Chao Kuan-Hao, Mao Alan, Salzberg Steven L, Pertea Mihaela
Department of Computer Science, Johns Hopkins University, Baltimore, MD 21218, USA.
Center for Computational Biology, Johns Hopkins University, Baltimore, MD 21218, USA.
bioRxiv. 2023 Jul 29:2023.07.27.550754. doi: 10.1101/2023.07.27.550754.

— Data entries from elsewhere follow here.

-- pv_equiv track=rewrite | github.com/Lazybones3/tts-latex | handle_markdown.py | replace_symbol
-- ===== SOURCE A (Python) =====
-- def replace_symbol(text: str):
--     d = {
--         "\%": " percent",
--         "_": " sub ",
--         "=": " equals ",
--         "+": " plus ",
--         "-": " minus ",
--         "^": " to the "
--     }
--     for k, v in d.items():
--         # Percent symbols
--         text = text.replace(k, v)
--     return text
-- ===== SOURCE B (Python) =====
-- def replace_symbol(text: str):
--     # Alternative algorithm: one left-to-right pass with a lookup table instead of six sequential full-string replaces.
--     d = {
--         "_": " sub ",
--         "=": " equals ",
--         "+": " plus ",
--         "-": " minus ",
--         "^": " to the "
--     }
--     out = []
--     i = 0
--     n = len(text)
--     while i < n:
--         if text.startswith("\\%", i):
--             out.append(" percent")
--             i += 2
--         else:
--             c = text[i]
--             out.append(d.get(c, c))
--             i += 1
--     return "".join(out)
-- ===== Notes on version B (the rewrite author's own statement) =====
-- stated objective: alternative
-- what changed: Six sequential full-string str.replace passes are replaced by a single left-to-right scan that checks for the backslash-percent token and otherwise substitutes each character through one dict lookup; it trades CPython's C-level replace loops for one pure-Python pass.
import Mathlib
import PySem

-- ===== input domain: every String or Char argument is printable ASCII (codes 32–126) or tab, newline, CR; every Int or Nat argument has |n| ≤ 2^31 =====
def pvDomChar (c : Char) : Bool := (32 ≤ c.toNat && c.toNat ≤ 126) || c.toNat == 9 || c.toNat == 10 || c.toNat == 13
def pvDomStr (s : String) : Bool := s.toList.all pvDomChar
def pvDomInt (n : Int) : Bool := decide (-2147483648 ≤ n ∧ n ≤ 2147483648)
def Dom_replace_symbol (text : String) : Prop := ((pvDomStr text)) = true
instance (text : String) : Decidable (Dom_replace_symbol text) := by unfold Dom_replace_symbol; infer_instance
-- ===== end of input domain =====

-- B makes one left-to-right scan with a per-character lookup table instead of A's six sequential full-string replaces (alternative single-pass algorithm).

-- ===== PORT A =====
-- literal port of A: build the dict, then fold over its items applying str.replace
def replace_symbol (text : String) : String :=
  let d : PySem.Dict String String :=
    (((((PySem.Dict.empty.insert "\\%" " percent").insert "_" " sub ").insert
        "=" " equals ").insert "+" " plus ").insert "-" " minus ").insert "^" " to the "
  d.items.foldl (fun t kv => PySem.Str.replace t kv.1 kv.2) text

-- ===== PORT B =====
-- per-character substitution table (Source B's d.get(c, c))
def subChar (c : Char) : List Char :=
  if c = '_' then " sub ".toList
  else if c = '=' then " equals ".toList
  else if c = '+' then " plus ".toList
  else if c = '-' then " minus ".toList
  else if c = '^' then " to the ".toList
  else [c]

-- Source B's while loop: startswith "\%" check (advance by 2), else one-char lookup (advance by 1)
def scanB : List Char → List Char
  | [] => []
  | [c] => subChar c
  | c :: c2 :: t =>
    if c = '\\' ∧ c2 = '%' then " percent".toList ++ scanB t
    else subChar c ++ scanB (c2 :: t)

def replace_symbol_alt (text : String) : String := String.ofList (scanB text.toList)

-- ===== PRECONDITION & SPEC =====
def Spec_replace_symbol (text : String) (out : String) : Prop := out = replace_symbol_alt text
instance (text : String) (out : String) : Decidable (Spec_replace_symbol text out) := by unfold Spec_replace_symbol; infer_instance

-- ===== CLAIM (what is proved, stated in full; the proofs are below) =====
def Claim_equal_replace_symbol : Prop := ∀ (text : String), Dom_replace_symbol text → Spec_replace_symbol text (replace_symbol text)

-- ===== LEMMAS AND PROOFS =====

-- the effect of A's first replace (the two-char pattern "\%") on a char list
def scan1 : List Char → List Char
  | [] => []
  | [c] => [c]
  | c :: c2 :: t =>
    if c = '\\' ∧ c2 = '%' then " percent".toList ++ scan1 t
    else c :: scan1 (c2 :: t)

-- a single-character replace is a flatMap
def fm (k : Char) (v : List Char) (l : List Char) : List Char :=
  l.flatMap (fun c => if c = k then v else [c])

theorem go_single (k : Char) (v : List Char) :
    ∀ (fuel : Nat) (l acc : List Char), l.length ≤ fuel →
      PySem.Chars.replace.go [k] v fuel l acc = acc.reverse ++ fm k v l := by
  intro fuel
  induction fuel with
  | zero =>
    intro l acc h
    have : l = [] := by cases l <;> simp_all
    subst this; simp [PySem.Chars.replace.go, fm]
  | succ n ih =>
    intro l acc h
    cases l with
    | nil => simp [PySem.Chars.replace.go, fm]
    | cons c t =>
      rw [PySem.Chars.replace.go]
      have ht : t.length ≤ n := by simpa using h
      by_cases hc : c = k
      · subst hc
        simp only [List.isPrefixOf, beq_self_eq_true, Bool.true_and, if_true, List.length_cons,
          List.length_nil, List.drop_succ_cons, List.drop_zero]
        rw [ih t _ ht]
        simp [fm]
      · have hb : ([k].isPrefixOf (c :: t)) = false := by
          simp [List.isPrefixOf]; exact fun h' => hc h'.symm
        rw [hb]
        simp only [Bool.false_eq_true, if_false]
        rw [ih t _ ht]
        simp [fm, hc]

theorem replace_single (k : Char) (v l : List Char) :
    PySem.Chars.replace l [k] v = fm k v l := by
  rw [PySem.Chars.replace]
  simp only [List.isEmpty_cons, Bool.false_eq_true, if_false]
  rw [go_single k v l.length l [] le_rfl]
  simp

theorem go_pct :
    ∀ (fuel : Nat) (l acc : List Char), l.length ≤ fuel →
      PySem.Chars.replace.go ['\\', '%'] " percent".toList fuel l acc =
        acc.reverse ++ scan1 l := by
  intro fuel
  induction fuel with
  | zero =>
    intro l acc h
    have : l = [] := by cases l <;> simp_all
    subst this; simp [PySem.Chars.replace.go, scan1]
  | succ n ih =>
    intro l acc h
    match l with
    | [] => simp [PySem.Chars.replace.go, scan1]
    | [c] =>
      have hb : (['\\', '%'].isPrefixOf [c]) = false := by simp [List.isPrefixOf]
      rw [PySem.Chars.replace.go, hb]
      simp only [Bool.false_eq_true, if_false]
      rw [ih [] _ (by simp)]
      simp [scan1]
    | c :: c2 :: t =>
      have ht : (c2 :: t).length ≤ n := by simpa using h
      have ht2 : t.length ≤ n := by simp at ht ⊢; omega
      rw [PySem.Chars.replace.go]
      by_cases hc : c = '\\' ∧ c2 = '%'
      · obtain ⟨h1, h2⟩ := hc; subst h1; subst h2
        simp only [List.isPrefixOf, beq_self_eq_true, Bool.true_and, if_true, List.length_cons,
          List.length_nil, List.drop_succ_cons, List.drop_zero]
        rw [ih t _ ht2]
        simp [scan1]
      · have hb : (['\\', '%'].isPrefixOf (c :: c2 :: t)) = false := by
          simp [List.isPrefixOf]
          intro h1 h2; exact hc ⟨h1.symm, h2.symm⟩
        rw [hb]
        simp only [Bool.false_eq_true, if_false]
        rw [ih (c2 :: t) _ ht]
        simp [scan1, hc]

theorem replace_pct (l : List Char) :
    PySem.Chars.replace l ['\\', '%'] " percent".toList = scan1 l := by
  rw [PySem.Chars.replace]
  simp only [List.isEmpty_cons, Bool.false_eq_true, if_false]
  rw [go_pct l.length l [] le_rfl]
  simp

theorem fm_append (k : Char) (v a b : List Char) :
    fm k v (a ++ b) = fm k v a ++ fm k v b := by
  simp [fm]

theorem chain_single (c : Char) :
    fm '^' " to the ".toList (fm '-' " minus ".toList (fm '+' " plus ".toList
      (fm '=' " equals ".toList (fm '_' " sub ".toList [c])))) = subChar c := by
  by_cases h1 : c = '_'
  · subst h1; decide
  by_cases h2 : c = '='
  · subst h2; decide
  by_cases h3 : c = '+'
  · subst h3; decide
  by_cases h4 : c = '-'
  · subst h4; decide
  by_cases h5 : c = '^'
  · subst h5; decide
  simp [fm, subChar, h1, h2, h3, h4, h5]

theorem chain_pct :
    fm '^' " to the ".toList (fm '-' " minus ".toList (fm '+' " plus ".toList
      (fm '=' " equals ".toList (fm '_' " sub ".toList " percent".toList)))) =
      " percent".toList := by decide

theorem chain_scan1 (l : List Char) :
    fm '^' " to the ".toList (fm '-' " minus ".toList (fm '+' " plus ".toList
      (fm '=' " equals ".toList (fm '_' " sub ".toList (scan1 l))))) = scanB l := by
  induction l using scan1.induct with
  | case1 => decide
  | case2 c => rw [scan1, scanB]; exact chain_single c
  | case3 c c2 t h ih =>
    rw [scan1, scanB, if_pos h, if_pos h]
    simp only [fm_append, chain_pct, ih]
  | case4 c c2 t h ih =>
    rw [scan1, scanB, if_neg h, if_neg h]
    have hcons : (c :: scan1 (c2 :: t)) = [c] ++ scan1 (c2 :: t) := rfl
    rw [hcons]
    simp only [fm_append, chain_single, ih]

-- ===== VERDICT (by name: the statement is the Claim_ definition above) =====
theorem replace_symbol_spec : Claim_equal_replace_symbol := by
  intro text _
  show replace_symbol text = replace_symbol_alt text
  have hA : replace_symbol text =
      PySem.Str.replace (PySem.Str.replace (PySem.Str.replace (PySem.Str.replace
        (PySem.Str.replace (PySem.Str.replace text "\\%" " percent") "_" " sub ")
        "=" " equals ") "+" " plus ") "-" " minus ") "^" " to the " := rfl
  rw [hA]
  show String.ofList (PySem.Chars.replace (String.ofList (PySem.Chars.replace
    (String.ofList (PySem.Chars.replace (String.ofList (PySem.Chars.replace
    (String.ofList (PySem.Chars.replace (String.ofList (PySem.Chars.replace
    text.toList ['\\', '%'] " percent".toList)).toList ['_'] " sub ".toList)).toList
    ['='] " equals ".toList)).toList ['+'] " plus ".toList)).toList
    ['-'] " minus ".toList)).toList ['^'] " to the ".toList) = replace_symbol_alt text
  simp only [String.toList_ofList, replace_pct, replace_single]
  rw [chain_scan1]
  rfl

The process of splicing messenger RNA to remove introns plays a central role in creating genes and gene variants. Here we describe Splam, a novel method for predicting splice junctions in DNA based on deep residual convolutional neural networks. Unlike some previous models, Splam looks at a relatively limited window of 400 base pairs flanking each splice site, motivated by the observation that the biological process of splicing relies primarily on signals within this window. Additionally, Splam introduces the idea of training the network on donor and acceptor pairs together, based on the principle that the splicing machinery recognizes both ends of each intron at once. We compare Splam's accuracy to recent state-of-the-art splice site prediction methods, particularly SpliceAI, another method that uses deep neural networks. Our results show that Splam is consistently more accurate than SpliceAI, with an overall accuracy of 96% at predicting human splice junctions. Splam generalizes even to non-human species, including distant ones like the flowering plant . Finally, we demonstrate the use of Splam on a novel application: processing the spliced alignments of RNA-seq data to identify and eliminate errors. We show that when used in this manner, Splam yields substantial improvements in the accuracy of downstream transcriptome analysis of both poly(A) and ribo-depleted RNA-seq libraries. Overall, Splam offers a faster and more accurate approach to detecting splice junctions, while also providing a reliable and efficient solution for cleaning up erroneous spliced alignments.
将信使核糖核酸剪接以去除内含子的过程在基因和基因变体的形成中起着核心作用。在此,我们描述了Splam,一种基于深度残差卷积神经网络预测DNA中剪接位点的新方法。与一些先前的模型不同,Splam着眼于每个剪接位点两侧400个碱基对的相对有限窗口,这是基于剪接的生物学过程主要依赖于该窗口内信号的观察结果。此外,Splam引入了基于剪接机制同时识别每个内含子两端的原理,对供体和受体对一起进行网络训练的理念。我们将Splam的准确性与最近的最先进剪接位点预测方法,特别是另一种使用深度神经网络的方法SpliceAI进行比较。我们的结果表明,Splam始终比SpliceAI更准确,在预测人类剪接位点时总体准确率为96%。Splam甚至可以推广到非人类物种,包括像开花植物这样的远缘物种。最后,我们展示了Splam在一个新应用中的使用:处理RNA测序数据的剪接比对以识别和消除错误。我们表明,以这种方式使用时,Splam在对聚腺苷酸和核糖体去除的RNA测序文库的下游转录组分析准确性方面有显著提高。总体而言,Splam提供了一种更快、更准确的检测剪接位点的方法,同时也为清理错误的剪接比对提供了可靠且高效的解决方案。